_What to do_
Only the lines below from the one containing "day21b.py | move_arm_numeric" to the one containing "-- stated objective: simpler" should be repeated, both included and unchanged.

Stored items:

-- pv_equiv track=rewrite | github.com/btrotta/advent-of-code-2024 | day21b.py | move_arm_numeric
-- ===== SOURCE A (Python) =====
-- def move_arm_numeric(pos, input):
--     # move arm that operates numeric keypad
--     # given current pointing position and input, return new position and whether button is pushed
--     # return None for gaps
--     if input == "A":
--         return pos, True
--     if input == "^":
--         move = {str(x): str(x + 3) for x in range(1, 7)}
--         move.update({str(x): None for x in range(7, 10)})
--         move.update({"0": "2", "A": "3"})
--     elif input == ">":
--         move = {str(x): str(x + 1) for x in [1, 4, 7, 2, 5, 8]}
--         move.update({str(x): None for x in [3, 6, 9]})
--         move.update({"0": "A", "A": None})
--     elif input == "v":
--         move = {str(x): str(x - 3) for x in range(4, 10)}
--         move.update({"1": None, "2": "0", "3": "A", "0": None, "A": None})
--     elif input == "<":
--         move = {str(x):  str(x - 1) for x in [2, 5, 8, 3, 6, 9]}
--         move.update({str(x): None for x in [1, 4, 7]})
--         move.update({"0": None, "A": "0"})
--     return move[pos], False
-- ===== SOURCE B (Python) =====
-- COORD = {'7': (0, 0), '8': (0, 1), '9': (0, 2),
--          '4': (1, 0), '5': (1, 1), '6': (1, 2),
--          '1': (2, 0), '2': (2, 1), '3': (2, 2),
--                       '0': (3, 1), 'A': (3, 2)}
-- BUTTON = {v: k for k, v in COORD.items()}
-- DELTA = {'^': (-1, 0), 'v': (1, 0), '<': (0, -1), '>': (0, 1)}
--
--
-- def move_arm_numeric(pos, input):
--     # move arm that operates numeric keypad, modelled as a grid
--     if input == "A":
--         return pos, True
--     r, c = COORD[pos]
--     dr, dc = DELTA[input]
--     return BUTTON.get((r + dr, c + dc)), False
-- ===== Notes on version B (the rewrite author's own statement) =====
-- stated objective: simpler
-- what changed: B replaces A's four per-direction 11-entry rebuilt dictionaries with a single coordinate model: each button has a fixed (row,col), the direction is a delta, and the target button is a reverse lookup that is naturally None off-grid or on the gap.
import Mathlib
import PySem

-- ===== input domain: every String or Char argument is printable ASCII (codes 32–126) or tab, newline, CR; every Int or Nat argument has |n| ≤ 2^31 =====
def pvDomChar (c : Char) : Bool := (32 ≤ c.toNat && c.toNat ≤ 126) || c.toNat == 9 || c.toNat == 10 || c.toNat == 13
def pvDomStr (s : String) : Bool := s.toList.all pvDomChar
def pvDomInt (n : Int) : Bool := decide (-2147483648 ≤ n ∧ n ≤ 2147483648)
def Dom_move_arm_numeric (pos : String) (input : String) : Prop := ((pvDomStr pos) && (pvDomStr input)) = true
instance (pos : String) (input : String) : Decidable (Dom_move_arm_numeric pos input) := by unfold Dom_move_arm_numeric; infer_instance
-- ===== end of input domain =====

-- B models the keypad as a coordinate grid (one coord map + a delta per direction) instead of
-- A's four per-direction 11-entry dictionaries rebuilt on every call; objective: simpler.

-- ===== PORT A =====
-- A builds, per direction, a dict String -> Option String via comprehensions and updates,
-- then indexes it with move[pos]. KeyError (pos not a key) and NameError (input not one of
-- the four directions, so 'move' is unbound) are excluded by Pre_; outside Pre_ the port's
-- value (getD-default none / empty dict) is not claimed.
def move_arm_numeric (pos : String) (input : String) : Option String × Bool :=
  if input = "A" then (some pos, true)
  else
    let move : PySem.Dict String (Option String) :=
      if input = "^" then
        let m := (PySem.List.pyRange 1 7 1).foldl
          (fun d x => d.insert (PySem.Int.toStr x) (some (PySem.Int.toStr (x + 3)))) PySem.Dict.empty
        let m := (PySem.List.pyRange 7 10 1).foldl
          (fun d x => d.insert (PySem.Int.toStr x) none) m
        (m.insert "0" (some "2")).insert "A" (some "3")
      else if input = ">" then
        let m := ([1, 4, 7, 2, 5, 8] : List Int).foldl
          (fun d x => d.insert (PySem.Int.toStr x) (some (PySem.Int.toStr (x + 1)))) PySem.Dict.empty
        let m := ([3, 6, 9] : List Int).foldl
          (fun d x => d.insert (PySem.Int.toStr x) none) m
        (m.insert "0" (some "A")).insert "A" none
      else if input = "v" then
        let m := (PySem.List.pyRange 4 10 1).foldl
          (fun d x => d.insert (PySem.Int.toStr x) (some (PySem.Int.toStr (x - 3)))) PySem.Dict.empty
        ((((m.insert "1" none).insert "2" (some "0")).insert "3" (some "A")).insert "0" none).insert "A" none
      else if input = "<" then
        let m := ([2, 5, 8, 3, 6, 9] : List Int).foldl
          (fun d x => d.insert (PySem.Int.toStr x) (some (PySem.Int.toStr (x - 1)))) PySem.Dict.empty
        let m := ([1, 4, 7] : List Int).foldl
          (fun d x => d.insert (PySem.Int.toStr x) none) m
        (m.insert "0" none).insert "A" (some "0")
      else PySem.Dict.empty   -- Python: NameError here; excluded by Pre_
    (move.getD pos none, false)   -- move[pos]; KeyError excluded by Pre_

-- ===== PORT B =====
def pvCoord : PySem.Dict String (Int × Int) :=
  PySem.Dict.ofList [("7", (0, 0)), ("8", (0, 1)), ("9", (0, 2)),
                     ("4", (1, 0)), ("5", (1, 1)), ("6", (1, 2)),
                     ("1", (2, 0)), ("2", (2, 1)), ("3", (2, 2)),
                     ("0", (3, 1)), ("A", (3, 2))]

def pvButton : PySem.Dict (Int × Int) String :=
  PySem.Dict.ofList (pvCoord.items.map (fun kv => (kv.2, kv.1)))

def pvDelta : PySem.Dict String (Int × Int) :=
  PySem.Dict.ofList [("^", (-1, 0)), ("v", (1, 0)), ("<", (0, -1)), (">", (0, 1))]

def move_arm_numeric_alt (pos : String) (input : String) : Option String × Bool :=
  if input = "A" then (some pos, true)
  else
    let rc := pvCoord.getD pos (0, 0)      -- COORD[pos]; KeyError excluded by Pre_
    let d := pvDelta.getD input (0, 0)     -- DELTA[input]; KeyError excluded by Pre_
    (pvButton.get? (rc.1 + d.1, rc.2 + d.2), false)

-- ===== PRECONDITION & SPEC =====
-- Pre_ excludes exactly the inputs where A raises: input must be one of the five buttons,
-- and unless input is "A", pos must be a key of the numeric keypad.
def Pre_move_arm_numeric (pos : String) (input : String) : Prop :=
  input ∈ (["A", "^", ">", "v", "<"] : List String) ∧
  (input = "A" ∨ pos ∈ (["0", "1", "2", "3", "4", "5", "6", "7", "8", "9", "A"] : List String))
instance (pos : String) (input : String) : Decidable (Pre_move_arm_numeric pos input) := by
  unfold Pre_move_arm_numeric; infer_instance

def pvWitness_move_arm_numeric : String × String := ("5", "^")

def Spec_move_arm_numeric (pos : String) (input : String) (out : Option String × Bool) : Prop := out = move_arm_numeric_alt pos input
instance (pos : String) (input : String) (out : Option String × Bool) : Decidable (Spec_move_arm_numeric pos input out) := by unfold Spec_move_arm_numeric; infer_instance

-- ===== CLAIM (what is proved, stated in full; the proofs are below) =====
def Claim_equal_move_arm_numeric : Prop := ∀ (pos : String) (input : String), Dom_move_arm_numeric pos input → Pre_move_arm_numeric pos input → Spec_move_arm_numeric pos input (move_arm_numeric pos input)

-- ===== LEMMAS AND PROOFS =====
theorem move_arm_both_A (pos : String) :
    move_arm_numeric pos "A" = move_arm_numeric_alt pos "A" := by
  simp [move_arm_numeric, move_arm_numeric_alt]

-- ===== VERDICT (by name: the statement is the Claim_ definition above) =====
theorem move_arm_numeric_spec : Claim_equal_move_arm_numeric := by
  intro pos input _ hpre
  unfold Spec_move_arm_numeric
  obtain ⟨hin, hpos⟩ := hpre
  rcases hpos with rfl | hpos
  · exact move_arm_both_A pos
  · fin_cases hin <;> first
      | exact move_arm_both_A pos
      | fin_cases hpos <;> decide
...
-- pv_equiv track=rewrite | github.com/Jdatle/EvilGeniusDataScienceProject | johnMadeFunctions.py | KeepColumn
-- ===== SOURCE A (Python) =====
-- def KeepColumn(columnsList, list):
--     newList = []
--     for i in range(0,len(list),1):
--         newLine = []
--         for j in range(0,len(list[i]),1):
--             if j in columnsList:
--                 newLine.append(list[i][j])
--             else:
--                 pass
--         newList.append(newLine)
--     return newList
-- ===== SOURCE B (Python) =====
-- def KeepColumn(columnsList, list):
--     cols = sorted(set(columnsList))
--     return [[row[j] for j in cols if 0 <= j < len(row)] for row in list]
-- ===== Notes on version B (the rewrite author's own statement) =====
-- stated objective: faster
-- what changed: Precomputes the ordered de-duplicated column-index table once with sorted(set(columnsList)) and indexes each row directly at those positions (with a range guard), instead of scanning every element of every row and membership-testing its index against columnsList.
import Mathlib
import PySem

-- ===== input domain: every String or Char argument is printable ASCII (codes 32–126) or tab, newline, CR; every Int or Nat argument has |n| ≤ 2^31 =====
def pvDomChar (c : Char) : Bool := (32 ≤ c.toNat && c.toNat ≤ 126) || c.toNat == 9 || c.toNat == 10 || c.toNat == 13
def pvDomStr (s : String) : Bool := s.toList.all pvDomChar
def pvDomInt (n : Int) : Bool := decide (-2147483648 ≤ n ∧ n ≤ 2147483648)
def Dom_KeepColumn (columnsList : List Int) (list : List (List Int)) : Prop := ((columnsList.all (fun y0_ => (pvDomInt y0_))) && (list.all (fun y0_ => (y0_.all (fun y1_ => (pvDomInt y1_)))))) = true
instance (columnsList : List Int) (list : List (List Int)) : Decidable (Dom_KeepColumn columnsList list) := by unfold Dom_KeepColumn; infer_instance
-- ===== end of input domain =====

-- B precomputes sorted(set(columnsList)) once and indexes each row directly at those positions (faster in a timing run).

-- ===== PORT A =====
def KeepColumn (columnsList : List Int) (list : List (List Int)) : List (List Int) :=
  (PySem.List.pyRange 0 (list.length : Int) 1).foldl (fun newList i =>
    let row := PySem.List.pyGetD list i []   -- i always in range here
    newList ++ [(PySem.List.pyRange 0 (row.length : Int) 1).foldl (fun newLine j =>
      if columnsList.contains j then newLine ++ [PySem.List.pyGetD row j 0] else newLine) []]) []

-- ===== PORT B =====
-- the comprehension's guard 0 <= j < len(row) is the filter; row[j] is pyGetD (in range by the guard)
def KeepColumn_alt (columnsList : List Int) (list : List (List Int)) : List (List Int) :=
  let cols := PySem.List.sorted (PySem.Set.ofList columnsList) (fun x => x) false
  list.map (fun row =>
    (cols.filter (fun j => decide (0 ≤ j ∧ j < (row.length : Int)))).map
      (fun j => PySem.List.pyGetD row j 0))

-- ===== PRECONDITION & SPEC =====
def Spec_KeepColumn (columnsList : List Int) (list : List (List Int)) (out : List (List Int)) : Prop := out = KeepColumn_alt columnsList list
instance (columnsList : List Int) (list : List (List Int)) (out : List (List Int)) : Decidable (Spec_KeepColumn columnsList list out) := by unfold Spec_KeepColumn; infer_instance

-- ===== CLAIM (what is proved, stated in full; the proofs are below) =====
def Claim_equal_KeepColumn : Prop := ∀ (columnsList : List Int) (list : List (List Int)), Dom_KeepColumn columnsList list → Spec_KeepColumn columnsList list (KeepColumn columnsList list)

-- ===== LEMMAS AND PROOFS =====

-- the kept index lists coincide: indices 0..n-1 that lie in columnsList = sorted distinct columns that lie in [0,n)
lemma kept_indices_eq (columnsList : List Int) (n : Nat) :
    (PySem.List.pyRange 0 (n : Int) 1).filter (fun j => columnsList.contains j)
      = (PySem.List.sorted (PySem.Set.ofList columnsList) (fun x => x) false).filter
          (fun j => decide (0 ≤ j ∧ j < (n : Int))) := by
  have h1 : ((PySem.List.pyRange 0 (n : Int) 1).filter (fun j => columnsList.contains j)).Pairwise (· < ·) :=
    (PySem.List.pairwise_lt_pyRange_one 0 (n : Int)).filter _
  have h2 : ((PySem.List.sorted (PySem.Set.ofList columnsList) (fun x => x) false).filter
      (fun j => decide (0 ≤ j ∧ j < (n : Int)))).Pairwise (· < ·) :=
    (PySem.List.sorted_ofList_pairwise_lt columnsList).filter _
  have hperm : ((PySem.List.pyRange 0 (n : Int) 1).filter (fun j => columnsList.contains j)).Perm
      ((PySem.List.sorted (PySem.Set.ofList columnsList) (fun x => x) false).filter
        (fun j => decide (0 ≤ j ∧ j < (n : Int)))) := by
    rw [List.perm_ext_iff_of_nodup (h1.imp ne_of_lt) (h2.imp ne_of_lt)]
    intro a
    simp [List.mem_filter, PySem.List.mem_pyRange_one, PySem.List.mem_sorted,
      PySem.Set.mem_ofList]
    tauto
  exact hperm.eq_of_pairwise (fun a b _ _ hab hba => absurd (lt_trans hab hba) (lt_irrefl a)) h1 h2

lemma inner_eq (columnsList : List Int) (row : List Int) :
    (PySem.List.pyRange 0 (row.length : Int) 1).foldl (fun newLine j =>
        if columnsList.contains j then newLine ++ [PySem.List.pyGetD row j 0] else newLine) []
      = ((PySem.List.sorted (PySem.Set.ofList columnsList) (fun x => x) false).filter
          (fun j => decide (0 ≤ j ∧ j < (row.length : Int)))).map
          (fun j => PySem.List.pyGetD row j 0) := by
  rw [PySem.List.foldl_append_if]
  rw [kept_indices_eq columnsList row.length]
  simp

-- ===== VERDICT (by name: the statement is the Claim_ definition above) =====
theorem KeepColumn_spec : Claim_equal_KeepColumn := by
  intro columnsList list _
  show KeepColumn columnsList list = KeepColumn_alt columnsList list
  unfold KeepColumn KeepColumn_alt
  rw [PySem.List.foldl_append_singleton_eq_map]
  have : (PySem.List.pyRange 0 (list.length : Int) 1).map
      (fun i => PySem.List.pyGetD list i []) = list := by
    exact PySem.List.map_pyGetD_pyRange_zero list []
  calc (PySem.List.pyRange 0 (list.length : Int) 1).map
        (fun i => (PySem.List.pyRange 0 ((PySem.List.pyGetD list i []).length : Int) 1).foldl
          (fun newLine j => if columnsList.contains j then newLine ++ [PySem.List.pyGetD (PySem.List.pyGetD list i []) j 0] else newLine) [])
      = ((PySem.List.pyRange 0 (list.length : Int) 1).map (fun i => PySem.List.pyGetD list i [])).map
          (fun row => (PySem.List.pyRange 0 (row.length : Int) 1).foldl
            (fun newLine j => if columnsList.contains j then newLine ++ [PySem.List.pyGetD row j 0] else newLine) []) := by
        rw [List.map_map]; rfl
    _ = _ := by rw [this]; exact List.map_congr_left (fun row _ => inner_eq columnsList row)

_Your solution_
-- pv_equiv track=rewrite | github.com/btrotta/advent-of-code-2024 | day21b.py | move_arm_numeric
-- ===== SOURCE A (Python) =====
-- def move_arm_numeric(pos, input):
--     # move arm that operates numeric keypad
--     # given current pointing position and input, return new position and whether button is pushed
--     # return None for gaps
--     if input == "A":
--         return pos, True
--     if input == "^":
--         move = {str(x): str(x + 3) for x in range(1, 7)}
--         move.update({str(x): None for x in range(7, 10)})
--         move.update({"0": "2", "A": "3"})
--     elif input == ">":
--         move = {str(x): str(x + 1) for x in [1, 4, 7, 2, 5, 8]}
--         move.update({str(x): None for x in [3, 6, 9]})
--         move.update({"0": "A", "A": None})
--     elif input == "v":
--         move = {str(x): str(x - 3) for x in range(4, 10)}
--         move.update({"1": None, "2": "0", "3": "A", "0": None, "A": None})
--     elif input == "<":
--         move = {str(x):  str(x - 1) for x in [2, 5, 8, 3, 6, 9]}
--         move.update({str(x): None for x in [1, 4, 7]})
--         move.update({"0": None, "A": "0"})
--     return move[pos], False
-- ===== SOURCE B (Python) =====
-- COORD = {'7': (0, 0), '8': (0, 1), '9': (0, 2),
--          '4': (1, 0), '5': (1, 1), '6': (1, 2),
--          '1': (2, 0), '2': (2, 1), '3': (2, 2),
--                       '0': (3, 1), 'A': (3, 2)}
-- BUTTON = {v: k for k, v in COORD.items()}
-- DELTA = {'^': (-1, 0), 'v': (1, 0), '<': (0, -1), '>': (0, 1)}
--
--
-- def move_arm_numeric(pos, input):
--     # move arm that operates numeric keypad, modelled as a grid
--     if input == "A":
--         return pos, True
--     r, c = COORD[pos]
--     dr, dc = DELTA[input]
--     return BUTTON.get((r + dr, c + dc)), False
-- ===== Notes on version B (the rewrite author's own statement) =====
-- stated objective: simpler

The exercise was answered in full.